I’ve been there a couple of times as a guest of the French space agency, which occasionally conducts launches of the Ariane rocket from Kourou. You fly in from Paris over virgin rainforest and can see the enormous space base on the descent. It’s the hand of man on the face of God.
In the jungle, the butterflies are poisonous, the snakes venomous and the Caiman crocodiles hungry
French Guiana has a veneer of French civilisation. You can buy decent baguettes. There’s a Carrefour supermarket. But it’s essentially an anachronism of French colonialism.
Europeans run the spaceport and local government. There are industrious Indochinese, descendants of the families who were exiled there after the fall of Dien Bien Phu in 1954, who run much else. And there are indigenous Amerindians, who have the good fortune to benefit from the generous French welfare system, but who do not otherwise play a prominent part in the economy.
I had lunch at the Chez Tintin restaurant in Sinnamary and the food was excellent, brochettes of shrimp hauled in from the ocean, and the native Cayenne peppers. The menu at the new supermax is unlikely to be so appetising.
It’s without doubt an excellent place for a prison. In the jungle, the butterflies are poisonous, the snakes venomous and the Caiman crocodiles hungry. There are jaguars and panthers. So no shortage of apex predators. Also, take care not to disturb the heavily armed Brazilian clandestines, who illegally mine for gold and pollute the waters with mercury.
Any escaping prisoner attempting to swim across the Maroni river to Suriname should be aware of piranas. They should also be mindful of the French ninth marine infantry division, which is on constant alert against incursions from the north.

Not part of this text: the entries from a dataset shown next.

-- pv_equiv track=rewrite | github.com/DongRang123/dfs_basic | 2383_dp.py | process_stair
-- ===== SOURCE A (Python) =====
-- def process_stair(persons, stair):
--     # persons: 해당 계단으로 배정된 사람들의 (x,y)
--     # stair: (x, y, 길이)
--     arrivals = []
--     for p in persons:
--         # 이동시간 = 맨해튼 거리, 도착 후 1분 대기 필요
--         arrivals.append(abs(p[0]-stair[0]) + abs(p[1]-stair[1]) + 1)
--     arrivals.sort()
--     finish = [0] * len(arrivals)
--     for i in range(len(arrivals)):
--         if i < 3:
--             finish[i] = arrivals[i] + stair[2]
--         else:
--             finish[i] = max(arrivals[i], finish[i-3]) + stair[2]
--     return finish[-1] if finish else 0
-- ===== SOURCE B (Python) =====
-- def process_stair(persons, stair):
--     # Closed form instead of the DP array: unrolling finish[i] = max(arr[i], finish[i-3]) + length
--     # shows the answer is max over j = n-1, n-4, n-7, ... of arr[j] + ((n-1-j)//3 + 1)*length,
--     # so compute that max directly with a backward stride-3 scan over the sorted arrivals.
--     sx, sy, length = stair
--     arr = sorted(abs(x - sx) + abs(y - sy) + 1 for x, y in persons)
--     if not arr:
--         return 0
--     n = len(arr)
--     j = n - 1
--     best = arr[j] + length
--     while j >= 3:
--         j -= 3
--         cand = arr[j] + ((n - 1 - j) // 3 + 1) * length
--         if best < cand:
--             best = cand
--     return best
-- ===== Notes on version B (the rewrite author's own statement) =====
-- stated objective: alternative
-- what changed: Replaces A's forward DP over a finish[] array by the closed form obtained from unrolling the recurrence: the answer is the max of arr[j] + ((n-1-j)//3 + 1)*length over the backward stride-3 chain j = n-1, n-4, ..., computed by a single backward scan without any finish array.
import Mathlib
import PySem

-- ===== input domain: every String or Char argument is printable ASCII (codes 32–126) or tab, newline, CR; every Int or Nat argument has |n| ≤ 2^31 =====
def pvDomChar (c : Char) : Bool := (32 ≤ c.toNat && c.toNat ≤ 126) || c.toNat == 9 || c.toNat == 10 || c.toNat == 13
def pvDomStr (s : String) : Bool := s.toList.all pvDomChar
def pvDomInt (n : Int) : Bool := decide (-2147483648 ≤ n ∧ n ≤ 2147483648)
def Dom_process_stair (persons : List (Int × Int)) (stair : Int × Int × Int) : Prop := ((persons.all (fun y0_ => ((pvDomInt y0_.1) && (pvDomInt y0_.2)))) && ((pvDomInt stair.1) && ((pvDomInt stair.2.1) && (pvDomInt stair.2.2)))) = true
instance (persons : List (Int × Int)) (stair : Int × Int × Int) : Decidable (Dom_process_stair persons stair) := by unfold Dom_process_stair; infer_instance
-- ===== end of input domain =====

-- B replaces A's forward DP over a finish[] array by the closed form from unrolling the
-- recurrence: a backward stride-3 scan maximising arr[j] + ((n-1-j)/3 + 1)*length.

-- ===== PORT A =====
def process_stair (persons : List (Int × Int)) (stair : Int × Int × Int) : Int :=
  -- arrivals accumulated by append, as in the Python loop
  let arrivals := persons.foldl (fun acc p => acc ++ [|p.1 - stair.1| + |p.2 - stair.2.1| + 1]) []
  let arrivals := PySem.List.sorted arrivals (fun x => x) false
  let n := arrivals.length
  let finish := List.replicate n (0 : Int)
  let finish := (List.range n).foldl (fun fin i =>
      if i < 3 then fin.set i (arrivals.getD i 0 + stair.2.2)
      else fin.set i (max (arrivals.getD i 0) (fin.getD (i - 3) 0) + stair.2.2)) finish
  if finish.isEmpty then 0 else finish.getD (finish.length - 1) 0

-- ===== PORT B =====
-- B's while loop: j steps down by 3; cand's `//` is on n-1-j ≥ 0, ported exactly as Nat division
def chainB (s : List Int) (L : Int) (n : ℕ) : ℕ → Int → Int
  | j, best =>
    if _h : 3 ≤ j then
      let j' := j - 3
      let cand := s.getD j' 0 + ((((n - 1 - j') / 3 : ℕ) : ℤ) + 1) * L
      chainB s L n j' (if best < cand then cand else best)
    else best
decreasing_by omega

def process_stair_alt (persons : List (Int × Int)) (stair : Int × Int × Int) : Int :=
  let s := PySem.List.sorted (persons.map (fun p => |p.1 - stair.1| + |p.2 - stair.2.1| + 1)) (fun x => x) false
  if s.isEmpty then 0
  else
    let n := s.length
    chainB s stair.2.2 n (n - 1) (s.getD (n - 1) 0 + stair.2.2)

-- ===== PRECONDITION & SPEC =====
def Spec_process_stair (persons : List (Int × Int)) (stair : Int × Int × Int) (out : Int) : Prop := out = process_stair_alt persons stair
instance (persons : List (Int × Int)) (stair : Int × Int × Int) (out : Int) : Decidable (Spec_process_stair persons stair out) := by unfold Spec_process_stair; infer_instance

-- ===== CLAIM (what is proved, stated in full; the proofs are below) =====
def Claim_equal_process_stair : Prop := ∀ (persons : List (Int × Int)) (stair : Int × Int × Int), Dom_process_stair persons stair → Spec_process_stair persons stair (process_stair persons stair)

-- ===== LEMMAS AND PROOFS =====

-- the recurrence A's DP computes: finish time of the i-th (sorted) person
def fsp (arr : List Int) (L : Int) (i : ℕ) : Int :=
  (if _h : i < 3 then arr.getD i 0 else max (arr.getD i 0) (fsp arr L (i - 3))) + L
decreasing_by omega

-- fsp shifted to the multiplier frame of B's scan
def Fm (s : List Int) (L : Int) (n j : ℕ) : Int :=
  fsp s L j + (((n - 1 - j) / 3 : ℕ) : ℤ) * L

lemma foldl_append_map (g : Int × Int → Int) :
    ∀ (l : List (Int × Int)) (acc : List Int),
      l.foldl (fun acc p => acc ++ [g p]) acc = acc ++ l.map g := by
  intro l
  induction l with
  | nil => simp
  | cons p t ih => intro acc; simp [List.foldl, ih]

lemma getD_map_range (n j : ℕ) (g : ℕ → Int) (d : Int) :
    ((List.range n).map g).getD j d = if j < n then g j else d := by
  by_cases h : j < n
  · rw [List.getD_eq_getElem _ _ (by simpa using h)]
    simp [h]
  · rw [List.getD_eq_default _ _ (by simpa using h)]
    simp [h]

lemma set_map_range (n k : ℕ) (g : ℕ → Int) (v : Int) :
    ((List.range n).map g).set k v
      = (List.range n).map (fun j => if j = k then v else g j) := by
  apply List.ext_getElem
  · simp
  · intro i h1 h2
    simp only [List.getElem_set, List.getElem_map, List.getElem_range]
    split_ifs <;> first | rfl | omega

-- invariant of A's indexed loop over the finish array
lemma loopA_inv (s : List Int) (L : Int) :
    ∀ k, k ≤ s.length →
      (List.range k).foldl (fun fin i =>
          if i < 3 then fin.set i (s.getD i 0 + L)
          else fin.set i (max (s.getD i 0) (fin.getD (i - 3) 0) + L))
        (List.replicate s.length (0 : Int))
      = (List.range s.length).map (fun j => if j < k then fsp s L j else 0) := by
  intro k
  induction k with
  | zero =>
    intro _
    apply List.ext_getElem
    · simp
    · intro i h1 h2; simp
  | succ k ih =>
    intro hk
    rw [List.range_succ, List.foldl_append, ih (by omega)]
    simp only [List.foldl_cons, List.foldl_nil]
    have hcongr : ∀ j ∈ List.range s.length,
        (if j = k then fsp s L k else if j < k then fsp s L j else 0)
          = if j < k + 1 then fsp s L j else 0 := by
      intro j _
      rcases Nat.lt_trichotomy j k with h | h | h
      · rw [if_neg (by omega), if_pos h, if_pos (by omega)]
      · subst h; rw [if_pos rfl, if_pos (by omega)]
      · rw [if_neg (by omega), if_neg (by omega), if_neg (by omega)]
    have htarget : ((List.range s.length).map fun j => if j < k then fsp s L j else 0).set k (fsp s L k)
        = (List.range s.length).map (fun j => if j < k + 1 then fsp s L j else 0) := by
      rw [set_map_range]; exact List.map_congr_left hcongr
    by_cases h3 : k < 3
    · rw [if_pos h3, ← htarget]
      congr 1
      conv_rhs => rw [fsp]
      rw [dif_pos h3]
    · have hread : ((List.range s.length).map fun j => if j < k then fsp s L j else 0).getD (k - 3) 0
          = fsp s L (k - 3) := by
        rw [getD_map_range, if_pos (by omega), if_pos (by omega)]
      rw [if_neg h3, ← htarget]
      congr 1
      rw [hread]
      conv_rhs => rw [fsp]
      rw [dif_neg h3]

-- unrolling Fm one chain step: for 3 ≤ j ≤ n-1, Fm n j = max cand(j) (Fm n (j-3)),
-- where cand(j) is exactly B's candidate value
lemma Fm_step (s : List Int) (L : Int) (n j : ℕ) (h3 : 3 ≤ j) (hj : j ≤ n - 1) :
    Fm s L n j = max (s.getD j 0 + ((((n - 1 - j) / 3 : ℕ) : ℤ) + 1) * L) (Fm s L n (j - 3)) := by
  have hdiv : ((n - 1 - (j - 3)) / 3 : ℕ) = (n - 1 - j) / 3 + 1 := by
    have : n - 1 - (j - 3) = (n - 1 - j) + 3 := by omega
    rw [this]
    omega
  unfold Fm
  conv_lhs => rw [fsp]
  rw [dif_neg (by omega), hdiv]
  push_cast
  rw [add_assoc, ← max_add_add_right]
  ring_nf

-- base case: for j < 3, Fm n j is exactly B's candidate at j
lemma Fm_base (s : List Int) (L : Int) (n j : ℕ) (h3 : j < 3) :
    Fm s L n j = s.getD j 0 + ((((n - 1 - j) / 3 : ℕ) : ℤ) + 1) * L := by
  unfold Fm
  conv_lhs => rw [fsp]
  rw [dif_pos h3]
  ring

-- invariant of B's backward scan
lemma chainB_eq (s : List Int) (L : Int) (n : ℕ) :
    ∀ j, j ≤ n - 1 → ∀ b : Int,
      chainB s L n j b = if 3 ≤ j then max b (Fm s L n (j - 3)) else b := by
  intro j
  induction j using Nat.strong_induction_on with
  | _ j ih =>
    intro hj b
    by_cases h3 : 3 ≤ j
    · rw [chainB, dif_pos h3, if_pos h3,
        ih (j - 3) (by omega) (by omega)]
      by_cases h6 : 3 ≤ j - 3
      · rw [if_pos h6, Fm_step s L n (j - 3) h6 (by omega)]
        have : (if b < s.getD (j - 3) 0 + ((((n - 1 - (j - 3)) / 3 : ℕ) : ℤ) + 1) * L
            then s.getD (j - 3) 0 + ((((n - 1 - (j - 3)) / 3 : ℕ) : ℤ) + 1) * L else b)
            = max b (s.getD (j - 3) 0 + ((((n - 1 - (j - 3)) / 3 : ℕ) : ℤ) + 1) * L) := by
          rw [max_def]; split_ifs <;> omega
        rw [this, max_assoc]
      · rw [if_neg h6, Fm_base s L n (j - 3) (by omega), max_def]
        split_ifs <;> omega
    · rw [chainB, dif_neg h3, if_neg h3]

-- ===== VERDICT (by name: the statement is the Claim_ definition above) =====
theorem process_stair_spec : Claim_equal_process_stair := by
  intro persons stair _
  show process_stair persons stair = process_stair_alt persons stair
  simp only [process_stair, process_stair_alt]
  rw [foldl_append_map (fun p => |p.1 - stair.1| + |p.2 - stair.2.1| + 1) persons [],
    List.nil_append]
  set s := PySem.List.sorted (persons.map (fun p => |p.1 - stair.1| + |p.2 - stair.2.1| + 1)) (fun x => x) false with hs
  set L := stair.2.2 with hL
  rw [loopA_inv s L s.length (le_refl _)]
  by_cases hs0 : s = []
  · rw [hs0]; simp
  · have hlen : 0 < s.length := List.length_pos_iff.mpr hs0
    have hne : ¬ ((List.range s.length).map fun j => if j < s.length then fsp s L j else 0).isEmpty = true := by
      simp only [List.isEmpty_iff, List.map_eq_nil_iff, List.range_eq_nil]
      omega
    have hne' : ¬ s.isEmpty = true := by
      simp only [List.isEmpty_iff]; exact hs0
    rw [if_neg hne, if_neg hne', List.length_map, List.length_range, getD_map_range,
      if_pos (by omega)]
    rw [chainB_eq s L s.length (s.length - 1) (le_refl _)]
    have hFm : fsp s L (s.length - 1) = Fm s L s.length (s.length - 1) := by
      unfold Fm
      rw [show s.length - 1 - (s.length - 1) = 0 by omega]
      simp
    by_cases h3 : 3 ≤ s.length - 1
    · rw [if_pos h3, hFm, Fm_step s L s.length (s.length - 1) h3 (le_refl _)]
      rw [show s.length - 1 - (s.length - 1) = 0 by omega]
      norm_num
      intro h; exact absurd h hs0
    · rw [if_neg h3, hFm, Fm_base s L s.length (s.length - 1) (by omega)]
      rw [show s.length - 1 - (s.length - 1) = 0 by omega]
      norm_num
      intro h; exact absurd h hs0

French Guiana has an ignoble penitential history. There are three islands surrounded by shark-infested waters about 13 km off the coast. The notorious Île du Diable was part of the notorious French penal colony, Le Bagne, known for its brutal conditions and housing political prisoners, including Alfred Dreyfus. It was also the temporary lodging of Henri Charrière, nicknamed ‘Papillon’ who was convicted in 1931 for the murder of a pimp in Paris.

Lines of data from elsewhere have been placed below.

-- pv_equiv track=rewrite | github.com/Axionatic/Mystery-Manager | validate_prices.py | _find_price_columns
-- ===== SOURCE A (Python) =====
-- def _find_price_columns(headers):
--     """Find ID, Item, and price column indices."""
--     id_col = item_col = price_col = None
--     for i, h in enumerate(headers):
--         hs = str(h).strip() if h else ""
--         if hs == "ID":
--             id_col = i
--         elif hs in ("Item", "Name"):
--             item_col = i
--         elif hs in ("Price Ea", "JS Price Ea"):
--             price_col = i
--     return id_col, item_col, price_col
-- ===== SOURCE B (Python) =====
-- def _find_price_columns(headers):
--     """Find ID, Item, and price column indices."""
--     def norm(h):
--         return str(h).strip() if h else ""
--
--     def last(names):
--         # scan back-to-front, return on first (i.e. last) match
--         for i, h in reversed(list(enumerate(headers))):
--             if norm(h) in names:
--                 return i
--         return None
--
--     return last(("ID",)), last(("Item", "Name")), last(("Price Ea", "JS Price Ea"))
-- ===== Notes on version B (the rewrite author's own statement) =====
-- stated objective: alternative
-- what changed: Replaces the single forward pass with three-way overwriting state by three independent backward scans (one per column role) that each return on the first match seen from the end.
import Mathlib
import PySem

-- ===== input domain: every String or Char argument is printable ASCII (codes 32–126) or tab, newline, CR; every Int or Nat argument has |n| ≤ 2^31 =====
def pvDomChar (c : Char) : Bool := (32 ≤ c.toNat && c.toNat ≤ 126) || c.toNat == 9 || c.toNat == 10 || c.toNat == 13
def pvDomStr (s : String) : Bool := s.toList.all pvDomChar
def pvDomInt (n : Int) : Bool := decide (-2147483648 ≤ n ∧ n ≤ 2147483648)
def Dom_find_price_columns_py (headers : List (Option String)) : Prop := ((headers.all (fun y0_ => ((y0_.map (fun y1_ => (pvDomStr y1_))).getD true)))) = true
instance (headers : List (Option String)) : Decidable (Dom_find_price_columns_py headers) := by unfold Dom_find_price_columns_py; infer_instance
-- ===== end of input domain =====

-- ===== PORT A =====
-- B differs from A by decomposition: A is one forward pass with overwriting state;
-- B does three independent backward scans, one per column role.
def pvNorm (h : Option String) : String :=
  match h with
  | none => ""
  | some s => if s = "" then "" else PySem.Str.strip s

def pvStepA (st : Option Int × Option Int × Option Int) (p : Int × Option String) :
    Option Int × Option Int × Option Int :=
  let hs := pvNorm p.2
  if hs = "ID" then (some p.1, st.2.1, st.2.2)
  else if ["Item", "Name"].contains hs then (st.1, some p.1, st.2.2)
  else if ["Price Ea", "JS Price Ea"].contains hs then (st.1, st.2.1, some p.1)
  else st

def find_price_columns_py (headers : List (Option String)) : Option Int × Option Int × Option Int :=
  (PySem.List.enumerate headers).foldl pvStepA (none, none, none)

-- ===== PORT B =====
def pvLastB (headers : List (Option String)) (names : List String) : Option Int :=
  ((PySem.List.enumerate headers).reverse).findSome?
    (fun p => if names.contains (pvNorm p.2) then some p.1 else none)

def find_price_columns_py_alt (headers : List (Option String)) : Option Int × Option Int × Option Int :=
  (pvLastB headers ["ID"], pvLastB headers ["Item", "Name"],
   pvLastB headers ["Price Ea", "JS Price Ea"])

-- ===== PRECONDITION & SPEC =====
def Spec_find_price_columns_py (headers : List (Option String)) (out : Option Int × Option Int × Option Int) : Prop := out = find_price_columns_py_alt headers
instance (headers : List (Option String)) (out : Option Int × Option Int × Option Int) : Decidable (Spec_find_price_columns_py headers out) := by unfold Spec_find_price_columns_py; infer_instance

-- ===== CLAIM (what is proved, stated in full; the proofs are below) =====
def Claim_equal_find_price_columns_py : Prop := ∀ (headers : List (Option String)), Dom_find_price_columns_py headers → Spec_find_price_columns_py headers (find_price_columns_py headers)

-- ===== LEMMAS AND PROOFS =====

theorem pvLastB_append (l : List (Option String)) (x : Option String) (names : List String) :
    pvLastB (l ++ [x]) names =
      (if names.contains (pvNorm x) then some ((l.length : Int)) else pvLastB l names) := by
  simp [pvLastB, PySem.List.enumerate_append, PySem.List.enumerate_cons]
  by_cases h : pvNorm x ∈ names <;> simp [h]

theorem fold_eq_lasts (l : List (Option String)) :
    (PySem.List.enumerate l).foldl pvStepA (none, none, none) =
      (pvLastB l ["ID"], pvLastB l ["Item", "Name"],
       pvLastB l ["Price Ea", "JS Price Ea"]) := by
  induction l using List.reverseRecOn with
  | nil => simp [pvLastB, PySem.List.enumerate]
  | append_singleton l x ih =>
    rw [PySem.List.enumerate_append]
    simp only [List.foldl_append, ih, PySem.List.enumerate_cons, PySem.List.enumerate_nil,
      List.foldl_cons, List.foldl_nil, pvLastB_append]
    simp only [pvStepA, List.contains_eq_mem, List.mem_cons, List.not_mem_nil,
      or_false, decide_eq_true_eq, zero_add]
    by_cases h1 : pvNorm x = "ID"
    · have h2 : ¬(pvNorm x = "Item" ∨ pvNorm x = "Name") := by simp [h1]
      have h3 : ¬(pvNorm x = "Price Ea" ∨ pvNorm x = "JS Price Ea") := by simp [h1]
      rw [if_pos h1, if_pos h1, if_neg h2, if_neg h3]
    · by_cases h2 : pvNorm x = "Item" ∨ pvNorm x = "Name"
      · have h3 : ¬(pvNorm x = "Price Ea" ∨ pvNorm x = "JS Price Ea") := by
          rcases h2 with h | h <;> simp [h]
        rw [if_neg h1, if_pos h2, if_neg h1, if_pos h2, if_neg h3]
      · by_cases h3 : pvNorm x = "Price Ea" ∨ pvNorm x = "JS Price Ea"
        · rw [if_neg h1, if_neg h2, if_pos h3, if_neg h1, if_neg h2, if_pos h3]
        · rw [if_neg h1, if_neg h2, if_neg h3, if_neg h1, if_neg h2, if_neg h3]

-- ===== VERDICT (by name: the statement is the Claim_ definition above) =====
theorem find_price_columns_py_spec : Claim_equal_find_price_columns_py := by
  intro headers _
  unfold Spec_find_price_columns_py find_price_columns_py find_price_columns_py_alt
  exact fold_eq_lasts headers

Sentenced to life, he was sent to Saint-Laurent du Maroni’s Camp de la Transportation, then transferred to the island, from which he remarkably escaped, eventually making his way to Venezuela. His book famously became a movie starring Steve McQueen as Charrière but it is an unreliable guide since it was filmed in Jamaica and Spain.
The islands are now a tourist attraction although I couldn’t go there as they evacuate them during rocket launches. A highlight of such visits is said to be the remains of the execution blocks where the most dangerous criminals were guillotined.

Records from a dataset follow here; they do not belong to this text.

lemma innerB (prefs : List (List Int)) (i : Int) :
    ∀ (row : List String) (n : Nat) (a : Int) (out : List String),
      (PySem.List.enumerate row (n : Int)).foldl (fun (st2 : Int × List String) q =>
        if q.2 == "@" then
          if pvWinB prefs i q.1 < 5 then (st2.1 + 1, st2.2 ++ ["."])
          else (st2.1, st2.2 ++ [q.2])
        else (st2.1, st2.2 ++ [q.2])) (a, out)
      = (a + pvRowCnt (pvCondB prefs i) row n, out ++ pvRowMap (pvCondB prefs i) row n) := by
  intro row
  induction row with
  | nil => intro n a out; simp [PySem.List.enumerate_nil, pvRowCnt, pvRowMap]
  | cons c cs ih =>
    intro n a out
    rw [PySem.List.enumerate_cons, List.foldl_cons]
    have hcast : ((n : Int) + 1) = ((n + 1 : Nat) : Int) := by push_cast; ring
    by_cases hc : (c == "@") = true
    · by_cases h5 : pvWinB prefs i (n : Int) < 5
      · rw [if_pos hc, if_pos h5, hcast, ih]
        have hb : pvCondB prefs i (n : Int) c = true := by simp [pvCondB, hc, h5]
        simp only [pvRowCnt, pvRowMap, hb, if_pos]
        refine Prod.ext (by dsimp; ring) (by simp)
      · rw [if_pos hc, if_neg h5, hcast, ih]
        have hb : pvCondB prefs i (n : Int) c = false := by simp [pvCondB, h5]
        simp only [pvRowCnt, pvRowMap, hb]
        refine Prod.ext (by dsimp; ring) (by simp)
    · rw [if_neg hc, hcast, ih]
      have hb : pvCondB prefs i (n : Int) c = false := by simp [pvCondB, hc]
      simp only [pvRowCnt, pvRowMap, hb]
      refine Prod.ext (by dsimp; ring) (by simp)

lemma innerA (grid : List (List String)) (i : Nat) :
    ∀ (row : List String) (n : Nat) (a : Int) (ng : List (List String)), i < ng.length →
      (PySem.List.enumerate row (n : Int)).foldl (fun (st2 : Int × List (List String)) q =>
        if q.2 == "@" then
          if pvCountA grid (i : Int) q.1 < 4 then
            (st2.1 + 1, st2.2.set i ((st2.2.getD i []).set q.1.toNat "."))
          else st2
        else st2) (a, ng)
      = (a + pvRowCnt (pvCondA grid i) row n,
         ng.set i (pvApplyRow (pvCondA grid i) row (ng.getD i []) n)) := by
  intro row
  induction row with
  | nil =>
    intro n a ng hng
    simp only [PySem.List.enumerate_nil, List.foldl_nil, pvRowCnt, pvApplyRow]
    rw [List.getD_eq_getElem?_getD, List.getElem?_eq_getElem hng]
    simp [List.set_getElem_self hng]
  | cons c cs ih =>
    intro n a ng hng
    rw [PySem.List.enumerate_cons, List.foldl_cons]
    have hcast : ((n : Int) + 1) = ((n + 1 : Nat) : Int) := by push_cast; ring
    simp only [Int.toNat_natCast]
    by_cases hc : (c == "@") = true
    · by_cases h4 : pvCountA grid (i : Int) (n : Int) < 4
      · rw [if_pos hc, if_pos h4, hcast, ih _ _ _ (by simpa using hng)]
        have hcond : pvCondA grid (i : Int) (n : Int) c = true := by simp [pvCondA, hc, h4]
        simp only [pvRowCnt, pvApplyRow, hcond, if_pos]
        refine Prod.ext (by dsimp; ring) ?_
        dsimp
        rw [List.set_set]
        congr 1
        simp [List.getD_eq_getElem?_getD, hng]
      · rw [if_pos hc, if_neg h4, hcast, ih _ _ _ hng]
        have hcond : pvCondA grid (i : Int) (n : Int) c = false := by simp [pvCondA, h4]
        simp only [pvRowCnt, pvApplyRow, hcond]
        refine Prod.ext (by dsimp; ring) (by dsimp)
    · rw [if_neg hc, hcast, ih _ _ _ hng]
      have hcond : pvCondA grid (i : Int) (n : Int) c = false := by simp [pvCondA, hc]
      simp only [pvRowCnt, pvApplyRow, hcond]
      refine Prod.ext (by dsimp; ring) (by dsimp)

The penal complex also included mainland facilities, like Saint-Laurent du Maroni, which served as a primary prison and processing centre for convicts before they were sent to the islands or labour camps. This is about 200km away from Devil’s Island, and the site where France is to build the new prison. It will accommodate 500 prisoners with a high-security wing for about 60 drug traffickers, and another for Islamist terrorists.
I’d give French Guiana a five-star rating for adventure tourism but because I believe firmly that one should avoid lowering one’s standard of living on holiday, I would recommend the Novotel Cayenne.